In your first page table schedule you’ll cover the following deal points for students reviewing your foundational agreement as a training provider:
- Agreement date
- Client or customer’s identity and contact details
- Fee payable, on what basis, when, in what instalments and how
- Cancellation fee or credit
- Program name, short form description and dates
Ownership and control of intellectual property
Following the table schedule will be the nitty gritty. Let’s focus on one provision. As a training provider with well-developed content ownership and control of intellectual property is a special concern of yours. You’ll have clauses for that.
You should do more. You should lace content materials and online marketing with copyright and trade mark notices, express confidential information assertions, references to privacy policies and rules for the making or sharing by your clients of any type of recording of your content.
With an operational business model, proposal documentation and processes in place, and a foundational agreement you’ve protected your training revenue stream. Happy trading!
OK, I lied, it is never that easy. For sustained growth more is needed over time for a training provider.

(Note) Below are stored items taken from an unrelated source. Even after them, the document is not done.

-- pv_equiv track=rewrite | github.com/mrkirthi-24/dexter-reviews | review_demo.py | group_consecutive_lines
-- ===== SOURCE A (Python) =====
-- from typing import Dict, Set, List, Tuple
--
-- def group_consecutive_lines(lines: List[int], gap: int = 5) -> List[List[int]]:
--     """Group consecutive lines into chunks (within 'gap' lines of each other)."""
--     if not lines:
--         return []
--     sorted_lines = sorted(lines)
--     chunks = [[sorted_lines[0]]]
--     for ln in sorted_lines[1:]:
--         if ln - chunks[-1][-1] <= gap:
--             chunks[-1].append(ln)
--         else:
--             chunks.append([ln])
--     return chunks
-- ===== SOURCE B (Python) =====
-- def group_consecutive_lines(lines, gap=5):
--     """Group consecutive lines into chunks (within 'gap' lines of each other):
--     staged passes — sort, list the break positions, then slice between them."""
--     s = sorted(lines)
--     if not s:
--         return []
--     breaks = [i for i in range(1, len(s)) if s[i] - s[i - 1] > gap]
--     bounds = [0] + breaks + [len(s)]
--     return [s[a:b] for a, b in zip(bounds, bounds[1:])]
-- ===== Notes on version B (the rewrite author's own statement) =====
-- stated objective: alternative
-- what changed: B replaces A's single accumulate-into-last-chunk loop by staged passes: after sorting it first collects the break positions (indices where the consecutive difference exceeds gap) with a comprehension, then slices the sorted list between consecutive boundaries via zip.
import Mathlib
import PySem

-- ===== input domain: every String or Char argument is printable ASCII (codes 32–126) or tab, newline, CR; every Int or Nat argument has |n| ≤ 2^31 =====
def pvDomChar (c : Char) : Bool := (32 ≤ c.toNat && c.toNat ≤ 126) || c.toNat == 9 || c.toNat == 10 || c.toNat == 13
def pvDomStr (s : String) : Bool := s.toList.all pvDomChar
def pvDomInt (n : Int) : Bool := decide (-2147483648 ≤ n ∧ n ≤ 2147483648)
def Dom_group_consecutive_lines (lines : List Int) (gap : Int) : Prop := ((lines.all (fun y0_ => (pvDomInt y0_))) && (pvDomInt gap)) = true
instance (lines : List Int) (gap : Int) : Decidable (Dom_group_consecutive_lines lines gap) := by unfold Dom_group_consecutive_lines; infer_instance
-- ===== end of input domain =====

-- B groups by staged passes instead of A's accumulate-into-last-chunk loop: it sorts, collects the
-- break positions in one comprehension, then slices the sorted list between consecutive boundaries
-- (objective: alternative; return values proved equal; same O(n log n)).

-- ===== PORT A =====
-- loop body of A: chunks is never empty and its last chunk is never empty (it starts as
-- [[sorted_lines[0]]] and every branch keeps that), so the `none`/getD fallbacks are unreachable
def stepA (gap : Int) (chunks : List (List Int)) (ln : Int) : List (List Int) :=
  match chunks.getLast? with
  | none => chunks
  | some last =>
    if ln - (last.getLast?.getD 0) ≤ gap then chunks.dropLast ++ [last ++ [ln]]
    else chunks ++ [[ln]]

def group_consecutive_lines (lines : List Int) (gap : Int) : List (List Int) :=
  if lines = [] then []
  else
    match PySem.List.sorted lines (fun x => x) false with
    | [] => []  -- unreachable: sorted of a nonempty list is nonempty
    | x :: xs => xs.foldl (stepA gap) [[x]]

-- ===== PORT B =====
-- from Source B: s = sorted(lines); breaks = [i for i in range(1, len(s)) if s[i]-s[i-1] > gap];
-- bounds = [0]+breaks+[len(s)]; return [s[a:b] for a, b in zip(bounds, bounds[1:])]
-- (s[i] with i in range(1, len(s)) is always in range, so pyGetD's default is unreachable)
def group_consecutive_lines_alt (lines : List Int) (gap : Int) : List (List Int) :=
  let s := PySem.List.sorted lines (fun x => x) false
  if s = [] then []
  else
    let breaks := (PySem.List.pyRange 1 (s.length : Int) 1).filter
      (fun i => decide (gap < PySem.List.pyGetD s i 0 - PySem.List.pyGetD s (i - 1) 0))
    let bounds := 0 :: (breaks ++ [(s.length : Int)])
    ((bounds.zip (PySem.List.slice bounds (some 1) none)).map
      (fun p => PySem.List.slice s (some p.1) (some p.2)))

-- ===== PRECONDITION & SPEC =====
def Spec_group_consecutive_lines (lines : List Int) (gap : Int) (out : List (List Int)) : Prop := out = group_consecutive_lines_alt lines gap
instance (lines : List Int) (gap : Int) (out : List (List Int)) : Decidable (Spec_group_consecutive_lines lines gap out) := by unfold Spec_group_consecutive_lines; infer_instance

-- ===== CLAIM (what is proved, stated in full; the proofs are below) =====
def Claim_equal_group_consecutive_lines : Prop := ∀ (lines : List Int) (gap : Int), Dom_group_consecutive_lines lines gap → Spec_group_consecutive_lines lines gap (group_consecutive_lines lines gap)

-- ===== LEMMAS AND PROOFS =====

-- splitRun gap p xs = (maximal prefix of xs continuing an ascending run ending at p, remainder)
def splitRun (gap p : Int) : List Int → List Int × List Int
  | [] => ([], [])
  | x :: xs => if x - p ≤ gap then (x :: (splitRun gap x xs).1, (splitRun gap x xs).2) else ([], x :: xs)

theorem splitRun_rest_length (gap p : Int) (xs : List Int) : (splitRun gap p xs).2.length ≤ xs.length := by
  induction xs generalizing p with
  | nil => simp [splitRun]
  | cons x xs ih =>
    by_cases h : x - p ≤ gap
    · simp only [splitRun, if_pos h]; exact Nat.le_succ_of_le (ih x)
    · simp [splitRun, h]

-- runs gap xs : the grouping of xs (read left to right) into maximal runs
def runs (gap : Int) : List Int → List (List Int)
  | [] => []
  | x :: xs => (x :: (splitRun gap x xs).1) :: runs gap (splitRun gap x xs).2
termination_by l => l.length
decreasing_by
  simp only [List.length_cons]
  exact Nat.lt_succ_of_le (splitRun_rest_length gap x xs)

-- ===== A's fold computes `runs` =====
theorem foldA_inv (gap : Int) (xs : List Int) : ∀ (acc : List (List Int)) (c : List Int) (p : Int),
    List.foldl (stepA gap) (acc ++ [c ++ [p]]) xs
      = acc ++ (c ++ [p] ++ (splitRun gap p xs).1) :: runs gap (splitRun gap p xs).2 := by
  induction xs with
  | nil => intro acc c p; simp [splitRun, runs]
  | cons x xs ih =>
    intro acc c p
    have hstep : stepA gap (acc ++ [c ++ [p]]) x
        = if x - p ≤ gap then acc ++ [(c ++ [p]) ++ [x]] else (acc ++ [c ++ [p]]) ++ [[x]] := by
      simp [stepA]
    by_cases h : x - p ≤ gap
    · rw [List.foldl_cons, hstep, if_pos h, ih acc (c ++ [p]) x]
      simp [splitRun, h]
    · rw [List.foldl_cons, hstep, if_neg h]
      have := ih (acc ++ [c ++ [p]]) [] x
      simp only [List.nil_append] at this
      rw [this]
      simp [splitRun, runs, h]

theorem A_eq (lines : List Int) (gap : Int) :
    group_consecutive_lines lines gap = runs gap (PySem.List.sorted lines (fun x => x) false) := by
  by_cases hl : lines = []
  · subst hl
    have h0 : PySem.List.sorted ([] : List Int) (fun x => x) false = [] :=
      (PySem.List.sorted_eq_nil_iff _ _ _).mpr rfl
    simp [group_consecutive_lines, h0, runs]
  · unfold group_consecutive_lines
    rw [if_neg hl]
    cases hs : PySem.List.sorted lines (fun x => x) false with
    | nil => exact absurd ((PySem.List.sorted_eq_nil_iff _ _ _).mp hs) hl
    | cons x xs =>
      show List.foldl (stepA gap) [[x]] xs = runs gap (x :: xs)
      have := foldA_inv gap xs [] [] x
      simp only [List.nil_append] at this
      rw [this]
      simp [runs]

-- ===== structure of splitRun =====
theorem splitRun_decomp (gap p : Int) (xs : List Int) :
    (splitRun gap p xs).1 ++ (splitRun gap p xs).2 = xs := by
  induction xs generalizing p with
  | nil => simp [splitRun]
  | cons x xs ih =>
    by_cases h : x - p ≤ gap
    · simp [splitRun, h, ih x]
    · simp [splitRun, h]

theorem splitRun_run_chain (gap p : Int) (xs : List Int) :
    List.IsChain (fun a b => b - a ≤ gap) (p :: (splitRun gap p xs).1) := by
  induction xs generalizing p with
  | nil => simp [splitRun]
  | cons x xs ih =>
    by_cases h : x - p ≤ gap
    · simp only [splitRun, if_pos h]
      exact List.isChain_cons_cons.mpr ⟨h, ih x⟩
    · simp [splitRun, h]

The four items below can be built on top of the foundational agreement. Together they are a set for a training provider. Variations of them apply for different types of businesses.
Personnel agreements – employees and independent contractors
If a training provider engages third party individuals to provide training or related services an agreement should be put in place for those individuals.
Personnel agreements vary in many ways, including scope, length, format and layout. Ideally each provider of teaching, training or consultancy services should have its in-house standard templates for easy re-use to contract teachers, students, researchers, collaborators, support staff, volunteers or other personnel.
Content or program co-authorship agreement
This agreement sets protocols for use of jointly created content and sharing of revenues. It is used when an assignment agreement (ie intellectual property sale agreement) with a co-author would not be commercially fair or acceptable.
Course Registration Terms and Conditions
This can cover topics such a training or educational program’s module changes, fees, booking cancellation rules and currency and exchange rate changes. When an event is face to face such as at a conference or symposium it an also cover itinerary changes, travel insurance, passport and visa requirements, personal fitness considerations, and hotel and booking times.
Program Participant Release Form
Some training events, such for training in fire prevention, medicine and allied health, involve recordings being made of student interaction with the teacher, a patient or a victim in need. The recordings are made for students to view them again, for distance learning students, or for resale or adaptation into other products.
By signing this form, program attendees acknowledge they have no objection to photographic or audiovisual recordings of them being made during program attendance and those recordings being subsequently distributed with no further approval required. These releases reduce potential privacy or defamation claims and can be prerequisite requirements by major content distributors.